- **Exercise directions**
Nothing outside the range below should be printed. Output exactly the lines from the line with "have hdx : d" to the line with "rest.count c = pvLeadRun c rest := by", both included.

━━ Information supplied

-- pv_equiv track=rewrite | github.com/L4KK4S/AutoPy | automaton.py | check_doublons_str
-- ===== SOURCE A (Python) =====
-- def check_doublons_str(chaine):
--     chaine = ''.join(sorted(chaine))
--     resultat = ''
--     i = 0
--     while i < len(chaine):
--         count = 0
--         while i + 1 < len(chaine) and chaine[i] == chaine[i + 1]:
--             i += 1
--             count += 1
--         if count < 2:
--             resultat += chaine[i]
--         i += 1
--     return resultat
-- ===== SOURCE B (Python) =====
-- def check_doublons_str(chaine):
--     return ''.join(c for c in sorted(set(chaine)) if chaine.count(c) <= 2)
-- ===== Notes on version B (the rewrite author's own statement) =====
-- stated objective: idiomatic
-- what changed: A sorts the whole string and scans adjacent runs with a nested index while-loop; B iterates the sorted distinct characters and keeps those whose count in the original string is <= 2, joined in one comprehension.
import Mathlib
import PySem

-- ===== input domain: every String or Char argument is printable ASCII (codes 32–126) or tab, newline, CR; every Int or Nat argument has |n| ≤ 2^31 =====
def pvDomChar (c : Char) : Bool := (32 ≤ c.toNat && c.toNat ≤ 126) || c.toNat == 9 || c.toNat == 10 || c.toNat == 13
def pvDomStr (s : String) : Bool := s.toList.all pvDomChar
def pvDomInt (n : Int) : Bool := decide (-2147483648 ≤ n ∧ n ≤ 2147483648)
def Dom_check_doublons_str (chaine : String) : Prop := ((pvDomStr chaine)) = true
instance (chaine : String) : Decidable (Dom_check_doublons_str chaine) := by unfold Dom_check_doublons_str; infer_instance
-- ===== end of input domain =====

-- B replaces A's sort-then-scan-adjacent-runs (nested while over indices) by the idiomatic
-- 'sorted distinct chars, keep those with count ≤ 2' one-liner; same return value.

-- ===== PORT A =====
-- inner while: while chaine[i] == chaine[i+1]: i += 1; count += 1 — counts the leading
-- elements of the rest equal to the current char
def pvLeadRun (c : Char) : List Char → Nat
  | [] => 0
  | d :: rest => if d = c then pvLeadRun c rest + 1 else 0

-- outer while over the sorted chars: at each run head take count, append the char if
-- count < 2, jump i past the run
def pvLoopA : List Char → List Char
  | [] => []
  | c :: rest =>
    let k := pvLeadRun c rest
    (if k < 2 then [c] else []) ++ pvLoopA (rest.drop k)
termination_by l => l.length
decreasing_by simp

def check_doublons_str (chaine : String) : String :=
  String.ofList (pvLoopA (PySem.List.sorted chaine.toList (fun x => x) false))

-- ===== PORT B =====
-- ''.join(c for c in sorted(set(chaine)) if chaine.count(c) <= 2)
-- str.count with a single-character needle is exactly the List.count of that char
def check_doublons_str_alt (chaine : String) : String :=
  String.ofList ((PySem.List.sorted (PySem.Set.ofList chaine.toList) (fun x => x) false).filter
    (fun c => chaine.toList.count c ≤ 2))

-- ===== PRECONDITION & SPEC =====
def Spec_check_doublons_str (chaine : String) (out : String) : Prop := out = check_doublons_str_alt chaine
instance (chaine : String) (out : String) : Decidable (Spec_check_doublons_str chaine out) := by unfold Spec_check_doublons_str; infer_instance

-- ===== CLAIM (what is proved, stated in full; the proofs are below) =====
def Claim_equal_check_doublons_str : Prop := ∀ (chaine : String), Dom_check_doublons_str chaine → Spec_check_doublons_str chaine (check_doublons_str chaine)

-- ===== LEMMAS AND PROOFS =====

-- the inner while takes a whole block of equal chars: the leading run is a replicate prefix
theorem pvLeadRun_take (c : Char) (rest : List Char) :
    rest.take (pvLeadRun c rest) = List.replicate (pvLeadRun c rest) c := by
  induction rest with
  | nil => simp [pvLeadRun]
  | cons d t ih =>
    by_cases h : d = c
    · subst h; simp [pvLeadRun, List.replicate_succ, ih]
    · simp [pvLeadRun, h]

-- on a sorted tail whose elements are all ≥ c, c does not occur past its leading run
theorem pvLeadRun_not_mem (c : Char) (rest : List Char)
    (hs : rest.Pairwise (· ≤ ·)) (hc : ∀ x ∈ rest, c ≤ x) :
    c ∉ rest.drop (pvLeadRun c rest) := by
  induction rest with
  | nil => simp [pvLeadRun]
  | cons d t ih =>
    by_cases h : d = c
    · subst h
      simp only [pvLeadRun, if_pos]
      exact ih hs.tail (fun x hx => (List.pairwise_cons.mp hs).1 x hx)
    · simp only [pvLeadRun, if_neg h, List.drop_zero]
      intro hmem
      rcases List.mem_cons.mp hmem with hcd | hct
      · exact h hcd.symm
      · have hdc : c ≤ d := hc d (List.mem_cons_self)
        have hdx : d ≤ c := (List.pairwise_cons.mp hs).1 c hct
        exact h (le_antisymm hdx hdc)

-- count of the run head in the tail equals the run length
theorem pvCount_eq (c : Char) (rest : List Char)
    (hs : rest.Pairwise (· ≤ ·)) (hc : ∀ x ∈ rest, c ≤ x) :
    rest.count c = pvLeadRun c rest := by
  set k := pvLeadRun c rest with hk
  have hsplit : rest = rest.take k ++ rest.drop k := (List.take_append_drop k rest).symm
  have h1 : (rest.take k).count c = k := by
    rw [pvLeadRun_take]; simp [hk]
  have h2 : (rest.drop k).count c = 0 :=
    List.count_eq_zero.mpr (pvLeadRun_not_mem c rest hs hc)
  calc rest.count c = (rest.take k ++ rest.drop k).count c := by rw [← hsplit]
    _ = k := by rw [List.count_append, h1, h2]; omega

-- counts of other chars survive dropping the run
theorem pvCount_drop (c x : Char) (rest : List Char) (hx : x ≠ c) :
    (rest.drop (pvLeadRun c rest)).count x = rest.count x := by
  set k := pvLeadRun c rest with hk
  have h1 : (rest.take k).count x = 0 := by
    rw [pvLeadRun_take]; simp [List.count_replicate]
    intro h; exact absurd h.symm hx
  calc (rest.drop k).count x = (rest.take k ++ rest.drop k).count x := by
        rw [List.count_append, h1]; omega
    _ = rest.count x := by rw [List.take_append_drop]

-- main characterisation of A's loop: on a sorted list it filters any strictly sorted
-- enumeration of its distinct elements by multiplicity ≤ 2
theorem pvLoopA_eq (n : Nat) : ∀ (l ds : List Char), l.length ≤ n →
    l.Pairwise (· ≤ ·) → ds.Pairwise (· < ·) → (∀ x, x ∈ ds ↔ x ∈ l) →
    pvLoopA l = ds.filter (fun c => l.count c ≤ 2) := by
  induction n with
  | zero =>
    intro l ds hn _ _ hmem
    have hl : l = [] := List.eq_nil_of_length_eq_zero (by omega)
    subst hl
    have : ds = [] := List.eq_nil_iff_forall_not_mem.mpr (fun x hx => by simpa using (hmem x).mp hx)
    simp [this, pvLoopA]
  | succ n ih =>
    intro l ds hn hl hds hmem
    match l with
    | [] =>
      have : ds = [] := List.eq_nil_iff_forall_not_mem.mpr (fun x hx => by simpa using (hmem x).mp hx)
      simp [this, pvLoopA]
    | c :: rest =>
      have hcle : ∀ x ∈ rest, c ≤ x := (List.pairwise_cons.mp hl).1
      have hrs : rest.Pairwise (· ≤ ·) := hl.tail
      set k := pvLeadRun c rest with hkdef
      have hknm : c ∉ rest.drop k := pvLeadRun_not_mem c rest hrs hcle
      have hcnt : rest.count c = k := pvCount_eq c rest hrs hcle
      -- ds starts with c
      have hcds : c ∈ ds := (hmem c).mpr List.mem_cons_self
      match ds with
      | [] => exact absurd hcds (by simp)
      | e :: ds' =>
        have he : e = c := by
          rcases List.mem_cons.mp hcds with h | h
          · exact h.symm
          · have h1 : e < c := (List.pairwise_cons.mp hds).1 c h
            have h2 : e ∈ c :: rest := (hmem e).mp List.mem_cons_self
            rcases List.mem_cons.mp h2 with h3 | h3
            · exact h3
            · exact absurd (hcle e h3) (not_le.mpr h1)
        subst he
        have hds' : ds'.Pairwise (· < ·) := hds.tail
        have hcnds' : e ∉ ds' := fun h => lt_irrefl e ((List.pairwise_cons.mp hds).1 e h)
        have hmem' : ∀ x, x ∈ ds' ↔ x ∈ rest.drop k := by
          intro x
          constructor
          · intro hx
            have hxe : x ≠ e := fun h => hcnds' (h ▸ hx)
            have hxl : x ∈ e :: rest := (hmem x).mp (List.mem_cons_of_mem _ hx)
            have hxr : x ∈ rest := (List.mem_cons.mp hxl).resolve_left hxe
            have : x ∈ rest.take k ++ rest.drop k := by rw [List.take_append_drop]; exact hxr
            rcases List.mem_append.mp this with h | h
            · rw [pvLeadRun_take] at h
              exact absurd (List.eq_of_mem_replicate h) hxe
            · exact h
          · intro hx
            have hxr : x ∈ rest := List.mem_of_mem_drop hx
            have hxds : x ∈ e :: ds' := (hmem x).mpr (List.mem_cons_of_mem _ hxr)
            have hxe : x ≠ e := fun h => hknm (h ▸ hx)
            exact (List.mem_cons.mp hxds).resolve_left hxe
        have hrs' : (rest.drop k).Pairwise (· ≤ ·) := hrs.sublist (List.drop_sublist k rest)
        have hlen : (rest.drop k).length ≤ n := by
          have := List.length_drop (l := rest) (i := k)
          simp at hn ⊢; omega
        have hih := ih (rest.drop k) ds' hlen hrs' hds' hmem'
        -- unfold one step of the loop
        rw [pvLoopA]
        simp only [← hkdef]
        have hcount_head : (e :: rest).count e = k + 1 := by
          rw [List.count_cons_self, hcnt]
        have hfilt : ds'.filter (fun x => (e :: rest).count x ≤ 2)
            = ds'.filter (fun x => (rest.drop k).count x ≤ 2) := by
          apply List.filter_congr
          intro x hx
          have hxe : x ≠ e := fun h => hcnds' (h ▸ hx)
          rw [pvCount_drop e x rest hxe]
          simp [Ne.symm hxe]
        rw [hih, List.filter_cons, hcount_head, hfilt]
        by_cases hk2 : k < 2
        · simp [hk2, show k + 1 ≤ 2 by omega]
        · simp [hk2, show ¬ (k + 1 ≤ 2) by omega]

-- ===== VERDICT (by name: the statement is the Claim_ definition above) =====
theorem check_doublons_str_spec : Claim_equal_check_doublons_str := by
  intro chaine _
  unfold Spec_check_doublons_str check_doublons_str check_doublons_str_alt
  set l := PySem.List.sorted chaine.toList (fun x => x) false with hldef
  set ds := PySem.List.sorted (PySem.Set.ofList chaine.toList) (fun x => x) false with hdsdef
  have hl : l.Pairwise (· ≤ ·) := PySem.List.sorted_pairwise chaine.toList (fun x => x)
  have hds : ds.Pairwise (· < ·) := PySem.List.sorted_ofList_pairwise_lt chaine.toList
  have hmem : ∀ x, x ∈ ds ↔ x ∈ l := by
    intro x
    rw [hldef, hdsdef, PySem.List.mem_sorted, PySem.List.mem_sorted, PySem.Set.mem_ofList]
  have hmain := pvLoopA_eq l.length l ds le_rfl hl hds hmem
  have hcnt : ∀ c, l.count c = chaine.toList.count c := fun c =>
    (PySem.List.sorted_perm chaine.toList (fun x => x) false).count_eq c
  rw [hmain, List.filter_congr (fun x _ => by rw [hcnt x])]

━━━━

- **Exercise result**
        have hdx : d ≤ c := (List.pairwise_cons.mp hs).1 c hct
        exact h (le_antisymm hdx hdc)

-- count of the run head in the tail equals the run length
theorem pvCount_eq (c : Char) (rest : List Char)
    (hs : rest.Pairwise (· ≤ ·)) (hc : ∀ x ∈ rest, c ≤ x) :
    rest.count c = pvLeadRun c rest := by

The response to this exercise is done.